Wer an den Preisflügen der RV teilnehmen will, muss sich einem Verein anschließen, der dem "Verband Deutscher Brieftaubenzüchter" angeschlossen ist. Dieser wiederum gehört zu einer Reisevereinigung (RV). Die RV Land Hadeln besteht beispielsweise aus sechs und die RV Cuxhaven aus fünf Vereinen. Mehrere Reisevereinigungen bilden dann einen Regionalverband. Die Reisevereinigungen Land Hadeln, Cuxhaven und Bederkesa gehören dem Regionalverband 260 (Grafik oben) an. Zum Regionalverband 260 gehören insgesamt neun Reisevereinigungen mit 47 Vereinen und 318 Mitgliedern. Ganz Deutschland ist in 65 Regionalverbände aufgeteilt. In diesen üben 605 Reisevereinigungen mit 5649 Vereinen und insgesamt 30 879 Züchtern den Taubensport aus.

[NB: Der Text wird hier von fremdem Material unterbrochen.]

-- pv_equiv track=rewrite | github.com/drapeaucharles/restaurant_chat | services/mia_chat_service_improved.py | is_factual_query
-- ===== SOURCE A (Python) =====
-- def is_factual_query(message):
--     """Determine if a query is asking for specific factual information"""
--     factual_keywords = [
--         'price', 'cost', 'how much', 'ingredients', 'contains', 'hours',
--         'open', 'close', 'address', 'location', 'phone', 'gluten',
--         'vegan', 'vegetarian', 'allergy', 'calories'
--     ]
--     message_lower = message.lower()
--     return any(keyword in message_lower for keyword in factual_keywords)
-- ===== SOURCE B (Python) =====
-- def is_factual_query(message):
--     """Determine if a query is asking for specific factual information"""
--     factual_keywords = [
--         'price', 'cost', 'how much', 'ingredients', 'contains', 'hours',
--         'open', 'close', 'address', 'location', 'phone', 'gluten',
--         'vegan', 'vegetarian', 'allergy', 'calories'
--     ]
--     m = message.lower()
--     # single left-to-right pass: at each position, does some keyword start here?
--     for i in range(len(m)):
--         for k in factual_keywords:
--             if m.startswith(k, i):
--                 return True
--     return False
-- ===== Notes on version B (the rewrite author's own statement) =====
-- stated objective: alternative
-- what changed: Replaces A's keyword-major any-loop of 16 independent substring scans with a single position-major left-to-right pass that at each index checks whether some keyword starts there (startswith), a different traversal of the same search space.
import Mathlib
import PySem

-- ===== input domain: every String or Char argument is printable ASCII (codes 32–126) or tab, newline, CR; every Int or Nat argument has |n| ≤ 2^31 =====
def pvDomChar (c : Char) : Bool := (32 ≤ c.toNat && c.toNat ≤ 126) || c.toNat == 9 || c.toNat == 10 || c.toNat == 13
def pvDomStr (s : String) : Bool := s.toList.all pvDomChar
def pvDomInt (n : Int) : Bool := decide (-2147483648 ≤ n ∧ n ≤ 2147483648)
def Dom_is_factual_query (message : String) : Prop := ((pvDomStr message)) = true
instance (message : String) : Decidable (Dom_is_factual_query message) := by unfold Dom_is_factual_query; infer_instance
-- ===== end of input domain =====

-- B replaces A's keyword-major any-loop of substring scans with one position-major
-- left-to-right pass checking startswith at each index (alternative decomposition).


-- ===== PORT A =====
def is_factual_query (message : String) : Bool :=
  let factual_keywords : List String :=
    ["price", "cost", "how much", "ingredients", "contains", "hours",
     "open", "close", "address", "location", "phone", "gluten",
     "vegan", "vegetarian", "allergy", "calories"]
  let message_lower := PySem.Str.lower message
  factual_keywords.any (fun keyword => PySem.Str.isIn keyword message_lower)

-- ===== PORT B =====
-- the 'for i in range(len(m))' loop of Source B, as structural recursion over the suffixes of m
def ifqScan (kws : List (List Char)) : List Char → Bool
  | [] => false
  | c :: rest =>
    if kws.any (fun k => PySem.Chars.startswith (c :: rest) k) then true
    else ifqScan kws rest

def ifqKeywords : List (List Char) :=
  ["price".toList, "cost".toList, "how much".toList, "ingredients".toList,
   "contains".toList, "hours".toList, "open".toList, "close".toList,
   "address".toList, "location".toList, "phone".toList, "gluten".toList,
   "vegan".toList, "vegetarian".toList, "allergy".toList, "calories".toList]

def is_factual_query_alt (message : String) : Bool :=
  ifqScan ifqKeywords (PySem.Str.lower message).toList

-- ===== PRECONDITION & SPEC =====
def Spec_is_factual_query (message : String) (out : Bool) : Prop := out = is_factual_query_alt message
instance (message : String) (out : Bool) : Decidable (Spec_is_factual_query message out) := by unfold Spec_is_factual_query; infer_instance

-- ===== CLAIM (what is proved, stated in full; the proofs are below) =====
def Claim_equal_is_factual_query : Prop := ∀ (message : String), Dom_is_factual_query message → Spec_is_factual_query message (is_factual_query message)

-- ===== LEMMAS AND PROOFS =====

theorem ifq_any_or {α : Type} (l : List α) (p q : α → Bool) :
    (l.any fun x => p x || q x) = (l.any p || l.any q) := by
  induction l with
  | nil => simp
  | cons a t ih => simp [List.any_cons, ih]; ac_rfl

theorem ifq_isIn_cons (k : List Char) (c : Char) (rest : List Char) :
    PySem.Chars.isIn k (c :: rest)
      = (PySem.Chars.startswith (c :: rest) k || PySem.Chars.isIn k rest) := by
  rcases h : PySem.Chars.isIn k rest with _ | _
  · rcases h2 : PySem.Chars.startswith (c :: rest) k with _ | _
    · simp only [Bool.or_false]
      rw [PySem.Chars.isIn_eq_false_iff] at h ⊢
      intro hin
      rcases List.infix_cons_iff.mp hin with hp | hs
      · exact absurd ((PySem.Chars.startswith_iff _ _).mpr hp) (by simp [h2])
      · exact h hs
    · simp only [Bool.true_or]
      exact (PySem.Chars.isIn_iff_infix _ _).mpr
        (List.infix_cons_iff.mpr (Or.inl ((PySem.Chars.startswith_iff _ _).mp h2)))
  · simp only [Bool.or_true]
    exact (PySem.Chars.isIn_iff_infix _ _).mpr
      (List.infix_cons_iff.mpr (Or.inr ((PySem.Chars.isIn_iff_infix _ _).mp h)))

theorem ifqScan_eq_any (kws : List (List Char)) (hne : ∀ k ∈ kws, k ≠ [])
    (s : List Char) : ifqScan kws s = kws.any (fun k => PySem.Chars.isIn k s) := by
  induction s with
  | nil =>
    simp only [ifqScan]
    symm
    rw [List.any_eq_false]
    intro k hk
    simp only [Bool.not_eq_true, PySem.Chars.isIn_eq_false_iff]
    intro hin
    exact hne k hk (List.infix_nil.mp hin)
  | cons c rest ih =>
    simp only [ifqScan, ih]
    have : (kws.any fun k => PySem.Chars.isIn k (c :: rest))
        = (kws.any (fun k => PySem.Chars.startswith (c :: rest) k)
           || kws.any (fun k => PySem.Chars.isIn k rest)) := by
      rw [← ifq_any_or]
      simp only [ifq_isIn_cons]
    rw [this]
    cases kws.any (fun k => PySem.Chars.startswith (c :: rest) k) <;> simp

-- ===== VERDICT (by name: the statement is the Claim_ definition above) =====
theorem is_factual_query_spec : Claim_equal_is_factual_query := by
  intro message _
  unfold Spec_is_factual_query is_factual_query is_factual_query_alt
  rw [ifqScan_eq_any ifqKeywords (by decide)]
  simp [ifqKeywords, PySem.Str.isIn]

Wer im Brieftaubensport erfolgreich sein will, muss viele - teilsweise kostspielige - Grundvoraussetzungen schaffen: Die Taubenschläge müssen trocken, hell, sauber und ohne Zugluft sein. Wichtig ist, dass ausreichend Nist- und Sitzplätze zu Verfügung stehen, sodass die Tiere nicht darum kämpfen müssen. Ein Brutpaar benötigt rund einen Quadratmeter Fläche. Für Männchen, Weibchen, Jung- und Zuchttiere sollten jeweils separate Abteile vorhanden sein.

Die Versorgung von Brieftauben erfolgt morgens und abends mit sauberem Trinkwasser, speziellen Körnermischungen, Mineralien und Vitaminen. Im Bereich der Zusatzprodukte und der Taubengesundheit hat sich ein riesiger Markt mit Millionenumsätzen entwickelt. Was fehlt ist der Nachwuchs - der hohe Altersdurchschnitt der hiesigen Züchter macht vorhersehbar, wann im Cuxland die letzten Tauben auf die Reise gehen ...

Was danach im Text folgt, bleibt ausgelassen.